Hay ciudades que no son solo calles, sillas, casas, ventanas, manos u ojos. Hay ciudades que te despiertan o que despiertan algo en ti que llevaba dormido mucho tiempo. Hay ciudades que esconden secretos, tal vez debajo de la tierra. Ciudades que son mapas para entender la sangre.

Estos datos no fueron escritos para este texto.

lemma pvUpA_map_mem (sig occ fix : String) (ks : List String) (g : String → String × String)
    (hn : ks.Nodup) (hm : sig ∈ ks) :
    pvUpA sig occ fix (ks.map (fun k => (k, g k))) =
      ks.map (fun k => (k, if k = sig then (if (g sig).1 < occ then (occ, fix) else g sig)
                           else g k)) := by
  induction ks with
  | nil => cases hm
  | cons k ks ih =>
      simp only [List.nodup_cons] at hn
      obtain ⟨hk, hn'⟩ := hn
      by_cases hks : k = sig
      · subst hks
        have hmap : ks.map (fun k' => (k', if k' = k then
              (if (g k).1 < occ then (occ, fix) else g k) else g k')) =
            ks.map (fun k' => (k', g k')) := by
          apply List.map_congr_left
          intro q hq
          have : ¬ q = k := fun e => hk (e ▸ hq)
          simp [this]
        by_cases hlt : (g k).1 < occ <;>
        · simp [pvUpA, hlt]
          intro a ha e
          exact absurd (e ▸ ha) hk
      · have hm' : sig ∈ ks := by
          rcases List.mem_cons.mp hm with h | h
          · exact absurd h.symm hks
          · exact h
        have hne : ¬ k = sig := hks
        simp [pvUpA, hne, ih hn' hm']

Los dramaturgos se preguntan qué fue primero, ¿el personaje o la historia?, y luego descubren —o entienden— que el personaje es la historia. Entonces, la vida del personaje no es más que el reflejo de su mundo interior. Estas leyes son las mismas leyes de la vida y recuerdan a la filosofía zen, en la que el cuerpo es el reflejo del interior. También recuerdan a esa teoría que yo inventé (o quizá inventamos todos a los diez años) y que dice que nuestros cuerpos están durmiendo en alguna parte, quizá conectados a máquinas, como en The Matrix, y nuestra mente sueña y fabula la vida que no es más que una representación imaginaria para entender mejor al cuerpo.

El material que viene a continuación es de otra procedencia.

-- pv_equiv track=rewrite | github.com/jurgyy/Advent-of-Code-2021 | day10/main.py | get_completion_points
-- ===== SOURCE A (Python) =====
-- from typing import List, Iterable, Tuple
--
-- def get_completion_points(missing: List[str]) -> int:
--     score_dict = {
--         ")": 1,
--         "]": 2,
--         "}": 3,
--         ">": 4,
--     }
--
--     score = 0
--     for m in missing:
--         score = score * 5 + score_dict[m]
--     return score
-- ===== SOURCE B (Python) =====
-- def get_completion_points(missing):
--     score_dict = {
--         ")": 1,
--         "]": 2,
--         "}": 3,
--         ">": 4,
--     }
--     total = 0
--     power = 1
--     for m in reversed(missing):
--         total += score_dict[m] * power
--         power *= 5
--     return total
-- ===== Notes on version B (the rewrite author's own statement) =====
-- stated objective: alternative
-- what changed: Replaces the left-to-right Horner fold (score = score*5 + points) with a right-to-left place-value sum: iterate over reversed(missing) keeping an explicit power-of-5 multiplier and accumulate points*power.
import Mathlib
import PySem

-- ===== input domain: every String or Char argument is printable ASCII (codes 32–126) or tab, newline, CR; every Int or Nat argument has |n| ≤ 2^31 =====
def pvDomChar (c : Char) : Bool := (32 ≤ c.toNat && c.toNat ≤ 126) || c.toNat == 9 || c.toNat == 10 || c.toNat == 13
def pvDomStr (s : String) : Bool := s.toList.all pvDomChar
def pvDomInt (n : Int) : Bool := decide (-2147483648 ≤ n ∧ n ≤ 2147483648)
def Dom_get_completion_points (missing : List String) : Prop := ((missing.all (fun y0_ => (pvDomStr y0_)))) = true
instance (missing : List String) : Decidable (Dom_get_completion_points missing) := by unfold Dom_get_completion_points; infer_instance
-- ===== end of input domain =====

-- B computes the completion score as a right-to-left place-value sum with an explicit
-- power-of-5 multiplier instead of A's left-to-right Horner fold (alternative decomposition).


-- ===== PORT A =====
-- score_dict of A (KeyError on other strings is excluded by Pre_, so getD's default is never used inside Pre_)
def pvScoreDictA : PySem.Dict String Int :=
  PySem.Dict.ofList [(")", 1), ("]", 2), ("}", 3), (">", 4)]

def get_completion_points (missing : List String) : Int :=
  missing.foldl (fun score m => score * 5 + pvScoreDictA.getD m 0) 0

-- ===== PORT B =====
def pvScoreDictB : PySem.Dict String Int :=
  PySem.Dict.ofList [(")", 1), ("]", 2), ("}", 3), (">", 4)]

-- the reversed loop of B: state (total, power)
def pvAltGo : List String → Int → Int → Int
  | [], total, _ => total
  | m :: rest, total, power => pvAltGo rest (total + pvScoreDictB.getD m 0 * power) (power * 5)

def get_completion_points_alt (missing : List String) : Int :=
  pvAltGo missing.reverse 0 1

-- ===== PRECONDITION & SPEC =====
-- Pre_ excludes inputs containing a string other than the four closing brackets,
-- on which the Python (both A and B) raises KeyError.
def Pre_get_completion_points (missing : List String) : Prop :=
  ∀ m ∈ missing, m ∈ [")", "]", "}", ">"]
instance (missing : List String) : Decidable (Pre_get_completion_points missing) := by
  unfold Pre_get_completion_points; infer_instance

def pvWitness_get_completion_points : List String := ["}", "}", "]", "]", ")", "}", ")", "]"]

def Spec_get_completion_points (missing : List String) (out : Int) : Prop := out = get_completion_points_alt missing
instance (missing : List String) (out : Int) : Decidable (Spec_get_completion_points missing out) := by unfold Spec_get_completion_points; infer_instance

-- ===== CLAIM (what is proved, stated in full; the proofs are below) =====
def Claim_equal_get_completion_points : Prop := ∀ (missing : List String), Dom_get_completion_points missing → Pre_get_completion_points missing → Spec_get_completion_points missing (get_completion_points missing)

-- ===== LEMMAS AND PROOFS =====

theorem pvAltGo_eq (l : List String) : ∀ (t p : Int),
    pvAltGo l t p = t + p * (l.reverse.foldl (fun score m => score * 5 + pvScoreDictA.getD m 0) 0) := by
  induction l with
  | nil => intro t p; simp [pvAltGo]
  | cons m rest ih =>
      intro t p
      simp only [pvAltGo, ih, List.reverse_cons, List.foldl_append, List.foldl]
      have : pvScoreDictB = pvScoreDictA := rfl
      rw [this]; ring

-- ===== VERDICT (by name: the statement is the Claim_ definition above) =====
theorem get_completion_points_spec : Claim_equal_get_completion_points := by
  intro missing _ _
  unfold Spec_get_completion_points get_completion_points get_completion_points_alt
  rw [pvAltGo_eq, List.reverse_reverse]
  ring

Los indígenas llaman huacas a los lugares en los que se concentra la energía positiva, ahí construían sus templos que después fueron enterrados para ser reemplazados por iglesias. Las ciudades se vuelven mágicas por cómo las miramos o por las cosas que hacemos o dejamos de hacer para recordarlas después. Pero no es tan simple, también está el azar. El azar me ha llevado varias veces a Cuenca y allí mi vida siempre toma giros. Cuenca metamorfosea el alma. La primera vez que vine fue hace diez años, en uno de mis primeros viajes sola. Coger la maleta e ir a conocer el mundo por primera vez es una sensación que, aunque luego se intente imitar, jamás será igual. Tal vez por eso todo me parecía mágico. La casa antigua a la que llegué, el chico raro que me recibió (tomaba coca cola caliente mientras veía televisión todo el día), las calles laberínticas del centro, el río que se descubría en medio del sol destellante tras bajar las escalinatas. Aquella vez llevaba una mochila con un cuaderno de dibujos, La historia del Tiempo de Stephen Hawking y un DVD de Odisea en el espacio, la cinta de Kubrick. Y ahora lo entiendo mejor, mientras descubría Cuenca también me enfrentaba al misterio del Tiempo y del Universo, y casi como consecuencia, conocía, al menos un poco, los alcances de la libertad.
Recuerdo beber una cerveza en lata mientras alternaba partes del libro con partes de la película y brindaba conmigo misma. Luego decidí que, si no había con quién farrear (el chico que me recibió no era nada fiestero), debía ir sola. Y así lo hice. Tomé una cerveza en la plaza Calderón y un gendarme me dijo que no podía libar en la calle, menos aún “sola”. Me fui al famoso bar El Prohibido, me hice amiga de otra viajera solitaria y juntas nos fuimos de bar en bar conociendo gente, viviendo nuestra propia historia. Ya no regresé a la casa del niño freak: la viajera, que era alemana, me alojó en su casa y al otro día nos fuimos a Guayaquil y yo me llevé en el bolsillo una historia: viajé a Cuenca sola por primera vez, me pareció una ciudad soñada, quise volver y algún día vivir ahí, porque ahí conocí las estrellas, y dibujé y conocí una alemana de nombre extraño y me enamoré un poco de ella, porque ahí me sentí, por un momento, libre de verdad.
Las veces que regresé siempre fueron especiales. En Cuenca he cumplido años sola, he terminado amores y he revivido otros, he sido víctima de mi propia soledad y también he sido bendecida con la bondad de los desconocidos. La ciudad nunca me ha sido indiferente. A veces ha sido dura, pero así son los mapas de los mundos interiores. Y para mí Cuenca es una ciudad espejo.